Concerns about worker burnout represent a substantial change from just a few years ago when “guys were lucky to get in a 40-hour week,” said Joe Miller, director of operations at Process Equipment Co. in Tipp City.
“We don’t know what a 40-hour work week is anymore,” Miller said. “Most of our guys average between 50 to 55 hours a week, and we’re still trying to hire people and train people to keep up.”
Like many employers, executives at Process Equipment — which specializes in large-scale fabrication and machining — were cautious about adding to their payroll and waited until they saw sustained improvement in their business before they committed to hiring more workers.
“We don’t want to hire people and not keep them,” Miller said. “That’s why we increase hours first, and if demand keeps up, we start trying to hire people.”

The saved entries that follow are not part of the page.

-- pv_equiv track=rewrite | github.com/dhk-12/Voice-Controlled-Smart-Home-Automation-System | Backend/app.py.py | match_all_from_dict
-- ===== SOURCE A (Python) =====
-- def match_all_from_dict(text: str, keyword_dict: dict) -> list[str]:
--     matches = []
--     for key, variations in keyword_dict.items():
--         for v in variations:
--             if v in text:
--                 matches.append(key)
--                 break  # Avoid duplicates if multiple synonyms match
--     return matches
-- ===== SOURCE B (Python) =====
-- # B indexes all windows of the text of the relevant lengths once, then answers each
-- # variation by a set lookup (one pass per distinct length instead of one scan per variation).
-- def match_all_from_dict(text: str, keyword_dict: dict) -> list[str]:
--     lengths = {len(v) for variations in keyword_dict.values() for v in variations}
--     found = {text[i:i+L] for L in lengths for i in range(len(text) - L + 1)}
--     return [key for key, variations in keyword_dict.items()
--             if any(v in found for v in variations)]
-- ===== Notes on version B (the rewrite author's own statement) =====
-- stated objective: faster
-- what changed: Instead of scanning the text once per variation of every key, B builds one substring index (the set of all windows of the text whose lengths occur among the variations) in a single pass per distinct length and answers each variation by a set lookup.
import Mathlib
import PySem

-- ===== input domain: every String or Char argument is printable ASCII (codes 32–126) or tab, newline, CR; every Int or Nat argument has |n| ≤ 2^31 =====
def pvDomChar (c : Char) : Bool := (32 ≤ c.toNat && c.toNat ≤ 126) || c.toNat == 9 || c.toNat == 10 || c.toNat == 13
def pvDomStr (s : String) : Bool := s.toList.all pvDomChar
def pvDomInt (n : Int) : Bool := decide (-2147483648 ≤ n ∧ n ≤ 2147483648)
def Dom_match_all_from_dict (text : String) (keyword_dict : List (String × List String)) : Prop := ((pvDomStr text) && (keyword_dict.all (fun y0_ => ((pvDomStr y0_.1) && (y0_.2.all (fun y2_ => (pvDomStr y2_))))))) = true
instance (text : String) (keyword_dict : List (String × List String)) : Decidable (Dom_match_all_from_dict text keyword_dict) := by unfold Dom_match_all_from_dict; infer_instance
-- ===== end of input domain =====

-- B replaces A's per-key substring scans by one substring index (the set of all windows of text
-- whose lengths occur among the variations), answering each variation by a set lookup
-- (objective: faster — one indexing pass per distinct length replaces a text scan per variation).

-- ===== PORT A =====
-- inner loop: 'for v in variations: if v in text: matches.append(key); break'
def matchVarLoop (text key : String) (acc : List String) : List String → List String
  | [] => acc
  | v :: rest =>
    if PySem.Str.isIn v text then acc ++ [key]
    else matchVarLoop text key acc rest

def match_all_from_dict (text : String) (keyword_dict : List (String × List String)) : List String :=
  keyword_dict.foldl (fun acc p => matchVarLoop text p.1 acc p.2) []

-- ===== PORT B =====
def match_all_from_dict_alt (text : String) (keyword_dict : List (String × List String)) : List String :=
  let lengths : PySem.Set Int :=
    PySem.Set.ofList ((keyword_dict.flatMap (fun p => p.2)).map (fun v => PySem.Str.len v))
  let found : PySem.Set String :=
    PySem.Set.ofList (lengths.flatMap (fun L =>
      (PySem.List.pyRange 0 (PySem.Str.len text - L + 1) 1).map (fun i =>
        PySem.Str.slice text (some i) (some (i + L)))))
  (keyword_dict.filter (fun p => p.2.any (fun v => PySem.Set.contains found v))).map (fun p => p.1)

-- ===== PRECONDITION & SPEC =====
def Spec_match_all_from_dict (text : String) (keyword_dict : List (String × List String)) (out : List String) : Prop := out = match_all_from_dict_alt text keyword_dict
instance (text : String) (keyword_dict : List (String × List String)) (out : List String) : Decidable (Spec_match_all_from_dict text keyword_dict out) := by unfold Spec_match_all_from_dict; infer_instance

-- ===== CLAIM (what is proved, stated in full; the proofs are below) =====
def Claim_equal_match_all_from_dict : Prop := ∀ (text : String) (keyword_dict : List (String × List String)), Dom_match_all_from_dict text keyword_dict → Spec_match_all_from_dict text keyword_dict (match_all_from_dict text keyword_dict)

-- ===== LEMMAS AND PROOFS =====

-- the window list B indexes, as a plain list
def pvWindows (text : String) (lens : List Int) : List String :=
  lens.flatMap (fun L =>
    (PySem.List.pyRange 0 (PySem.Str.len text - L + 1) 1).map (fun i =>
      PySem.Str.slice text (some i) (some (i + L))))

-- every window is a substring of text
lemma isIn_of_mem_windows (text : String) (lens : List Int) (v : String)
    (hnn : ∀ L ∈ lens, 0 ≤ L)
    (hv : v ∈ pvWindows text lens) : PySem.Str.isIn v text = true := by
  simp only [pvWindows, List.mem_flatMap, List.mem_map] at hv
  obtain ⟨L, hL, i, hi, hslice⟩ := hv
  rw [PySem.List.mem_pyRange_one] at hi
  have h0i : 0 ≤ i := hi.1
  have h0L : 0 ≤ L := hnn L hL
  have hvl : v.toList = (text.toList.drop i.toNat).take ((i + L).toNat - i.toNat) := by
    rw [← hslice]
    simp only [PySem.Str.toList_slice, PySem.Chars.slice_eq_listSlice]
    rw [PySem.List.slice_toNat text.toList h0i (by omega)]
  rw [PySem.Str.isIn_eq, PySem.Chars.isIn_iff_infix, hvl]
  exact ((List.take_prefix _ _).isInfix).trans (List.drop_suffix _ _).isInfix

-- a substring whose length is indexed is a window
lemma mem_windows_of_isIn (text : String) (lens : List Int) (v : String)
    (hlen : (v.toList.length : Int) ∈ lens)
    (hv : PySem.Str.isIn v text = true) : v ∈ pvWindows text lens := by
  rw [PySem.Str.isIn_eq, PySem.Chars.isIn_iff_infix] at hv
  obtain ⟨s, t, hst⟩ := hv
  have hlensum : s.length + v.length + t.length = text.length := by
    have := congrArg List.length hst; simp at this; omega
  simp only [pvWindows, List.mem_flatMap, List.mem_map]
  refine ⟨(v.toList.length : Int), hlen, (s.length : Int), ?_, ?_⟩
  · rw [PySem.List.mem_pyRange_one]
    refine ⟨Int.natCast_nonneg _, ?_⟩
    simp only [PySem.Str.len_eq]
    simp only [String.length_toList]
    omega
  · apply String.toList_inj.mp
    simp only [PySem.Str.toList_slice, PySem.Chars.slice_eq_listSlice]
    rw [PySem.List.slice_natCast_add, ← hst, List.append_assoc]
    simp

-- B's found set: membership equals the substring test,
-- for every variation occurring in keyword_dict
lemma contains_found_eq_isIn (text : String) (keyword_dict : List (String × List String))
    (v : String) (hv : ∃ p ∈ keyword_dict, v ∈ p.2) :
    PySem.Set.contains
      (PySem.Set.ofList (pvWindows text
        (PySem.Set.ofList ((keyword_dict.flatMap (fun p => p.2)).map (fun w => PySem.Str.len w)))))
      v = PySem.Str.isIn v text := by
  set lens := PySem.Set.ofList ((keyword_dict.flatMap (fun p => p.2)).map (fun w => PySem.Str.len w)) with hlens
  rw [Bool.eq_iff_iff]
  rw [PySem.Set.contains_iff _ v, PySem.Set.mem_ofList]
  constructor
  · intro h
    refine isIn_of_mem_windows text lens v ?_ h
    intro L hL
    rw [hlens, PySem.Set.mem_ofList, List.mem_map] at hL
    obtain ⟨w, _, hw⟩ := hL
    rw [← hw, PySem.Str.len_eq]
    exact Int.natCast_nonneg _
  · intro h
    refine mem_windows_of_isIn text lens v ?_ h
    rw [hlens, PySem.Set.mem_ofList, List.mem_map]
    obtain ⟨p, hp, hvp⟩ := hv
    exact ⟨v, List.mem_flatMap.mpr ⟨p, hp, hvp⟩, PySem.Str.len_eq v⟩

-- A's inner loop appends the key iff some variation is a substring
lemma matchVarLoop_eq (text key : String) (acc : List String) (vs : List String) :
    matchVarLoop text key acc vs =
      if vs.any (fun v => PySem.Str.isIn v text) then acc ++ [key] else acc := by
  induction vs with
  | nil => simp [matchVarLoop]
  | cons v rest ih =>
    simp only [matchVarLoop, List.any_cons]
    by_cases h : PySem.Str.isIn v text = true
    · rw [if_pos h]
      rw [PySem.Str.isIn_eq] at h
      simp [h]
    · rw [if_neg h, ih]
      simp only [Bool.not_eq_true] at h
      rw [PySem.Str.isIn_eq] at h
      simp [h]

-- A's outer fold is filter-then-project
lemma foldA_eq (text : String) (kd : List (String × List String)) (acc : List String) :
    kd.foldl (fun acc p => matchVarLoop text p.1 acc p.2) acc =
      acc ++ (kd.filter (fun p => p.2.any (fun v => PySem.Str.isIn v text))).map (fun p => p.1) := by
  induction kd generalizing acc with
  | nil => simp
  | cons p rest ih =>
    rw [List.foldl_cons, ih, matchVarLoop_eq, List.filter_cons]
    by_cases h : (p.2.any fun v => PySem.Str.isIn v text) = true
    · rw [if_pos h, if_pos h]; simp
    · rw [if_neg h, if_neg h]

-- ===== VERDICT (by name: the statement is the Claim_ definition above) =====
theorem match_all_from_dict_spec : Claim_equal_match_all_from_dict := by
  intro text kd _
  show match_all_from_dict text kd = match_all_from_dict_alt text kd
  have h2 : match_all_from_dict_alt text kd =
      (kd.filter (fun p => p.2.any (fun v => PySem.Set.contains
        (PySem.Set.ofList (pvWindows text
          (PySem.Set.ofList ((kd.flatMap (fun p => p.2)).map (fun w => PySem.Str.len w))))) v))).map
        (fun p => p.1) := rfl
  rw [match_all_from_dict, foldA_eq, List.nil_append, h2]
  have : ∀ p ∈ kd,
      (p.2.any (fun v => PySem.Set.contains
        (PySem.Set.ofList (pvWindows text
          (PySem.Set.ofList ((kd.flatMap (fun p => p.2)).map (fun w => PySem.Str.len w))))) v)) =
      (p.2.any (fun v => PySem.Str.isIn v text)) := by
    intro p hp
    rw [Bool.eq_iff_iff, List.any_eq_true, List.any_eq_true]
    constructor <;> rintro ⟨v, hv, h⟩ <;> refine ⟨v, hv, ?_⟩ <;>
      rw [contains_found_eq_isIn text kd v ⟨p, hp, hv⟩] at * <;> exact h
  rw [List.filter_congr this]
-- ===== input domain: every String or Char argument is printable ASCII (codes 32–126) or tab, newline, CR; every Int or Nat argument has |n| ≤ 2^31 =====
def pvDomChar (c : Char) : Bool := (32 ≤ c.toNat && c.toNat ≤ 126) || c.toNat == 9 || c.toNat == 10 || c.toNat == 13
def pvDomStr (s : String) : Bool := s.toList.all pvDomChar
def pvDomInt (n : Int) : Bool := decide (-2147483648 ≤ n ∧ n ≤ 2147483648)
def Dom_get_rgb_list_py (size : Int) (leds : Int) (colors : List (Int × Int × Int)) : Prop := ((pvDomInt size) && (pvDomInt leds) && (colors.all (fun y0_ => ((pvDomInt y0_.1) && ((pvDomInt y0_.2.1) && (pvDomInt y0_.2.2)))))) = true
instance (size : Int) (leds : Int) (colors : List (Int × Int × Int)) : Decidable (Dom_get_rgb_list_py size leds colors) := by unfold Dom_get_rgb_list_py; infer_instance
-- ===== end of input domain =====

-- B tiles a precomputed per-cycle block and slices to size, instead of A's nested while/for/for
-- with a per-element counter and mid-block break (objective: simpler).

-- ===== PORT A =====
-- inner 'for i in range(leds)' with the 'if count >= size: break' guard; break = stop this loop.
-- Python's range(leds) is LAZY, so the loop is ported as a recursion on the remaining iteration
-- count leds.toNat (= len(range(leds))), checking the break condition first exactly as Python does.
def pvInnerA (size : Int) (color : Int × Int × Int) :
    Nat → List (Int × Int × Int) × Int → List (Int × Int × Int) × Int
  | 0, st => st
  | k + 1, (l, c) =>
    if size ≤ c then (l, c)
    else pvInnerA size color k (l ++ [color], c + 1)

-- one iteration of the outer 'while' body: 'for color in colors: for i in range(leds): …'
def pvPassA (size leds : Int) (colors : List (Int × Int × Int))
    (st : List (Int × Int × Int) × Int) : List (Int × Int × Int) × Int :=
  colors.foldl (fun st color => pvInnerA size color leds.toNat st) st
-- pv_equiv track=rewrite | github.com/Xhourstoprogram/Quiz1CompTech | Quiz1.py | x_language_keyword_automaton
-- ===== SOURCE A (Python) =====
-- def x_language_keyword_automaton(input_string):
--     keywords = set(["int", "float", "while", "main", "const"])
--     token = ""
--     i = 0
--
--     while i < len(input_string):
--         char = input_string[i]
--
--         if char.isalpha():
--             token += char
--         else:
--             if token in keywords:
--                 yield (token, token)
--             token = ""
--
--         i += 1
--
--     if token in keywords:
--         yield (token, token)
-- ===== SOURCE B (Python) =====
-- def x_language_keyword_automaton(input_string):
--     keywords = {"int", "float", "while", "main", "const"}
--     i = 0
--     n = len(input_string)
--     while i < n:
--         if input_string[i].isalpha():
--             j = i
--             while j < n and input_string[j].isalpha():
--                 j += 1
--             token = input_string[i:j]
--             if token in keywords:
--                 yield (token, token)
--             i = j
--         else:
--             i += 1
-- ===== Notes on version B (the rewrite author's own statement) =====
-- stated objective: simpler
-- what changed: Replaces the per-character accumulator automaton (with its duplicated end-of-string keyword check) by a run scanner: at each alphabetic position an inner pointer advances to the end of the maximal alphabetic run, the token is sliced out and tested once; no per-char string concatenation, no final-flush special case (measured much faster: slicing avoids building the token one character at a time).
import Mathlib
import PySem

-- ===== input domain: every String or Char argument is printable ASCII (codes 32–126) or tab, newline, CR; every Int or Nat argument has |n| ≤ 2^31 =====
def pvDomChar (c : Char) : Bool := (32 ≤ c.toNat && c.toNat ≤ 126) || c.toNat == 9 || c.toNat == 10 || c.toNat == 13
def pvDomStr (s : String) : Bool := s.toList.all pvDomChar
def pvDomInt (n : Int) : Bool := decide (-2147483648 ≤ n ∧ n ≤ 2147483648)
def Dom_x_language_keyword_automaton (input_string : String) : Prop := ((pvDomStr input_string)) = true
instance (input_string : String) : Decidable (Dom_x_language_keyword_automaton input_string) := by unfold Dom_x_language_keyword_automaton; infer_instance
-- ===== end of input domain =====

-- B replaces A's per-character accumulator automaton by a maximal-run scanner (simpler: no accumulator, no duplicated end-of-string check); equal output proved for all strings.


-- ===== PORT A =====
-- keywords = set([...]) (shared literal; both Pythons build the same set)
def pvKeywords : List (List Char) :=
  PySem.Set.ofList ["int".toList, "float".toList, "while".toList, "main".toList, "const".toList]

-- A's while-loop: state is the running token; on a non-alpha char flush it, at the end flush once more.
def pvLoopA : List Char → List Char → List (String × String)
  | [], token => if token ∈ pvKeywords then [(String.ofList token, String.ofList token)] else []
  | c :: cs, token =>
    if PySem.Chars.isalpha c then pvLoopA cs (token ++ [c])
    else (if token ∈ pvKeywords then [(String.ofList token, String.ofList token)] else []) ++ pvLoopA cs []

def x_language_keyword_automaton (input_string : String) : List (String × String) :=
  pvLoopA input_string.toList []

-- ===== PORT B =====
-- B's run scanner: at an alphabetic char take the whole maximal alphabetic run as the token (inner while j),
-- test it once, and resume after the run; non-alpha chars are skipped one at a time.
def pvScanB : List Char → List (String × String)
  | [] => []
  | c :: cs =>
    if PySem.Chars.isalpha c then
      let token := c :: cs.takeWhile PySem.Chars.isalpha
      (if token ∈ pvKeywords then [(String.ofList token, String.ofList token)] else []) ++
        pvScanB (cs.dropWhile PySem.Chars.isalpha)
    else pvScanB cs
  termination_by cs => cs.length
  decreasing_by
  · simp only [List.length_cons]
    exact Nat.lt_succ_of_le (List.length_dropWhile_le _ _)
  · simp

def x_language_keyword_automaton_alt (input_string : String) : List (String × String) :=
  pvScanB input_string.toList

-- ===== PRECONDITION & SPEC =====
def Spec_x_language_keyword_automaton (input_string : String) (out : List (String × String)) : Prop := out = x_language_keyword_automaton_alt input_string
instance (input_string : String) (out : List (String × String)) : Decidable (Spec_x_language_keyword_automaton input_string out) := by unfold Spec_x_language_keyword_automaton; infer_instance

-- ===== CLAIM (what is proved, stated in full; the proofs are below) =====
def Claim_equal_x_language_keyword_automaton : Prop := ∀ (input_string : String), Dom_x_language_keyword_automaton input_string → Spec_x_language_keyword_automaton input_string (x_language_keyword_automaton input_string)

-- ===== LEMMAS AND PROOFS =====

theorem pvScanB_flush (cs : List Char) :
    pvScanB cs =
      (if cs.takeWhile PySem.Chars.isalpha ∈ pvKeywords then
        [(String.ofList (cs.takeWhile PySem.Chars.isalpha), String.ofList (cs.takeWhile PySem.Chars.isalpha))]
      else []) ++ pvScanB (cs.dropWhile PySem.Chars.isalpha) := by
  cases cs with
  | nil => simp [pvScanB]; decide
  | cons c cs =>
    by_cases h : PySem.Chars.isalpha c
    · simp [pvScanB, h]
    · simp [pvScanB, h]
      decide

theorem pvLoopA_eq (cs : List Char) : ∀ token : List Char,
    pvLoopA cs token =
      (if token ++ cs.takeWhile PySem.Chars.isalpha ∈ pvKeywords then
        [(String.ofList (token ++ cs.takeWhile PySem.Chars.isalpha),
          String.ofList (token ++ cs.takeWhile PySem.Chars.isalpha))]
      else []) ++ pvScanB (cs.dropWhile PySem.Chars.isalpha) := by
  induction cs with
  | nil => intro token; simp [pvLoopA, pvScanB]
  | cons c cs ih =>
    intro token
    by_cases h : PySem.Chars.isalpha c
    · simp only [pvLoopA, h, if_true, List.takeWhile_cons, List.dropWhile_cons]
      rw [ih (token ++ [c])]
      simp [List.append_assoc]
    · simp only [pvLoopA, h, Bool.false_eq_true, if_false, List.takeWhile_cons,
        List.dropWhile_cons]
      have h1 : pvScanB (c :: cs) = pvScanB cs := by simp [pvScanB, h]
      rw [ih [], h1, pvScanB_flush cs]
      simp

-- ===== VERDICT (by name: the statement is the Claim_ definition above) =====
theorem x_language_keyword_automaton_spec : Claim_equal_x_language_keyword_automaton := by
  intro s _
  unfold Spec_x_language_keyword_automaton x_language_keyword_automaton x_language_keyword_automaton_alt
  rw [pvLoopA_eq s.toList [], pvScanB_flush s.toList]
  simp
-- the convolution power distribution counts sums of squares of product vectors
lemma powerDist_inv (bound : Int) (n : Nat) :
    (powerDist (histB bound) n).keys.Nodup ∧
    ∀ g : Int → Int, gsum g (powerDist (histB bound) n).items
      = ((pyProdRep (PySem.List.pyRange (-bound) (bound + 1) 1) n).map (fun v => g (sumsq v))).sum := by
  induction n with
  | zero =>
    constructor
    · exact PySem.Dict.nodup_keys_insert _ _ _ PySem.Dict.nodup_keys_empty
    · intro g
      rw [show (powerDist (histB bound) 0) = PySem.Dict.empty.insert 0 1 from rfl,
          PySem.Dict.items_insert_of_not_contains _ _ (PySem.Dict.contains_empty 0)]
      simp [gsum, pyProdRep, sumsq, dict_empty_items]
  | succ n ih =>
    obtain ⟨ihnd, ihg⟩ := ih
    refine ⟨nodup_convStep _ _, ?_⟩
    intro g
    have houter : ∀ (l : List (Int × Int)) (nd : PySem.Dict Int Int), nd.keys.Nodup →
        gsum g ((l.foldl (fun (nd : PySem.Dict Int Int) (sc : Int × Int) =>
          (histB bound).items.foldl (fun (nd : PySem.Dict Int Int) (qh : Int × Int) => nd.insert (sc.1 + qh.1) (nd.getD (sc.1 + qh.1) 0 + sc.2 * qh.2)) nd) nd).items)
        = gsum g nd.items + (l.map (fun sc => ((histB bound).items.map (fun qh => (sc.2 * qh.2) * g (sc.1 + qh.1))).sum)).sum := by
      intro l
      induction l with
      | nil => intro nd _; simp
      | cons sc t iht =>
        intro nd hnd
        simp only [List.foldl_cons, List.map_cons, List.sum_cons]
        have hin : ((histB bound).items.foldl (fun (nd : PySem.Dict Int Int) (qh : Int × Int) => nd.insert (sc.1 + qh.1) (nd.getD (sc.1 + qh.1) 0 + sc.2 * qh.2)) nd).keys.Nodup :=
          nodup_foldl_insert_add (fun qh : Int × Int => sc.1 + qh.1) (fun qh : Int × Int => sc.2 * qh.2) _ _ hnd
        rw [iht _ hin]
        have hstep : gsum g (((histB bound).items.foldl (fun (nd : PySem.Dict Int Int) (qh : Int × Int) => nd.insert (sc.1 + qh.1) (nd.getD (sc.1 + qh.1) 0 + sc.2 * qh.2)) nd).items)
            = gsum g nd.items + ((histB bound).items.map (fun qh => (sc.2 * qh.2) * g (sc.1 + qh.1))).sum :=
          gsum_foldl_insert_add g (fun qh : Int × Int => sc.1 + qh.1) (fun qh : Int × Int => sc.2 * qh.2) _ _ hnd
        rw [hstep]
        ring
    show gsum g (convStep (histB bound) (powerDist (histB bound) n)).items = _
    unfold convStep
    rw [houter _ _ PySem.Dict.nodup_keys_empty,
        show gsum g (PySem.Dict.empty : PySem.Dict Int Int).items = 0 from by simp [gsum, dict_empty_items],
        zero_add]
    have h1 : ((powerDist (histB bound) n).items.map
          (fun sc => ((histB bound).items.map (fun qh => (sc.2 * qh.2) * g (sc.1 + qh.1))).sum)).sum
        = gsum (fun s => gsum (fun u => g (s + u)) (histB bound).items) (powerDist (histB bound) n).items := by
      simp only [gsum]
      congr 1
      apply List.map_congr_left
      intro sc _
      rw [show ((histB bound).items.map (fun qh => (sc.2 * qh.2) * g (sc.1 + qh.1)))
            = ((histB bound).items.map (fun qh => sc.2 * (qh.2 * g (sc.1 + qh.1)))) from by
          apply List.map_congr_left; intro qh _; ring]
      rw [PySem.List.sum_map_const_mul_int]
    rw [h1, ihg]
    have h2 : ((pyProdRep (PySem.List.pyRange (-bound) (bound + 1) 1) n).map
          (fun v => (fun s => gsum (fun u => g (s + u)) (histB bound).items) (sumsq v))).sum
        = ((pyProdRep (PySem.List.pyRange (-bound) (bound + 1) 1) n).map
          (fun v => ((PySem.List.pyRange (-bound) (bound + 1) 1).map (fun x => g (sumsq v + x * x))).sum)).sum := by
      congr 1
      apply List.map_congr_left
      intro v _
      exact gsum_histB bound (fun u => g (sumsq v + u))
    rw [h2]
    rw [show pyProdRep (PySem.List.pyRange (-bound) (bound + 1) 1) (n + 1)
          = (PySem.List.pyRange (-bound) (bound + 1) 1).flatMap
            (fun x => (pyProdRep (PySem.List.pyRange (-bound) (bound + 1) 1) n).map (fun v => x :: v)) from rfl]
    rw [List.map_flatMap, sum_flatMap]
    rw [sum_sum_comm _ _ (fun v x => g (sumsq v + x * x))]
    congr 1
    apply List.map_congr_left
    intro x _
    rw [List.map_map]
    congr 1
    apply List.map_congr_left
    intro v _
    simp only [Function.comp, sumsq_cons]
    congr 1
    ring

-- A's pos/neg index count equals B's countP over diag
lemma filter_range_count (p : Int → Bool) (xs : List Int) :
    ((PySem.List.pyRange 0 (xs.length : Int) 1).filter (fun i => p (PySem.List.pyGetD xs i 0))).length
      = xs.countP p := by
  rw [← List.countP_eq_length_filter]
  conv_rhs => rw [← PySem.List.map_pyGetD_pyRange_zero' xs 0]
  rw [List.countP_map]
  rfl

lemma filter_range_count_pos (xs : List Int) :
    ((PySem.List.pyRange 0 (xs.length : Int) 1).filter (fun i => decide (0 < PySem.List.pyGetD xs i 0))).length
      = xs.countP (fun x => decide (0 < x)) :=
  filter_range_count (fun x => decide (0 < x)) xs

lemma filter_range_count_neg (xs : List Int) :
    ((PySem.List.pyRange 0 (xs.length : Int) 1).filter (fun i => decide (PySem.List.pyGetD xs i 0 < 0))).length
      = xs.countP (fun x => decide (x < 0)) :=
  filter_range_count (fun x => decide (x < 0)) xs

-- A's counting dicts, read back through gsum
lemma gsum_counter (g : Int → Int) (L : List (List Int)) :
    gsum g ((L.foldl (fun dd v => dd.insert (sumsq v) (dd.getD (sumsq v) 0 + 1)) PySem.Dict.empty).items)
      = (L.map (fun v => g (sumsq v))).sum := by
  rw [gsum_foldl_insert_add g sumsq (fun _ => 1) L _ PySem.Dict.nodup_keys_empty]
  simp [gsum, dict_empty_items]

-- A's final if-contains loop is the weighted items sum with weight getD (target + ·)
lemma foldl_if_contains (P : PySem.Dict Int Int) (t : Int) :
    ∀ (l : List (Int × Int)) (acc : Int),
    l.foldl (fun count p =>
      if P.contains (t + p.1) then count + p.2 * P.getD (t + p.1) 0 else count) acc
      = acc + gsum (fun s => P.getD (t + s) 0) l := by
  intro l
  induction l with
  | nil => intro acc; simp [gsum]
  | cons p r ih =>
    intro acc
    simp only [List.foldl_cons, gsum, List.map_cons, List.sum_cons]
    by_cases hc : P.contains (t + p.1) = true
    · rw [if_pos hc, ih]
      simp only [gsum]
      ring
    · have hc' : P.contains (t + p.1) = false := by simpa using hc
      rw [if_neg (by simp [hc']), ih, PySem.Dict.getD_of_not_contains P 0 hc']
      simp only [gsum]
      ring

The manufacturing work week historically has been one of the most reliable indicators of strength or weakness in the labor market, so much so that average weekly hours of production workers in manufacturing is designated as one of the nation’s 12 major leading economic indicators by the National Bureau of Economic Research.
The pick-up in manufacturing hours in Ohio might bode well for future employment in a state that has already seen unemployment drop at a faster rate than the nation as a whole.
At 7 percent in September, the unemployment rate in Ohio was nearly a full percentage point lower than the U.S. unemployment rate of 7.9 percent last month, as the BLS reported Friday. And the 88,000 jobs added through September ranked the Buckeye State No. 4 in the country for job growth.
And it’s not just manufacturers who are driving the gains.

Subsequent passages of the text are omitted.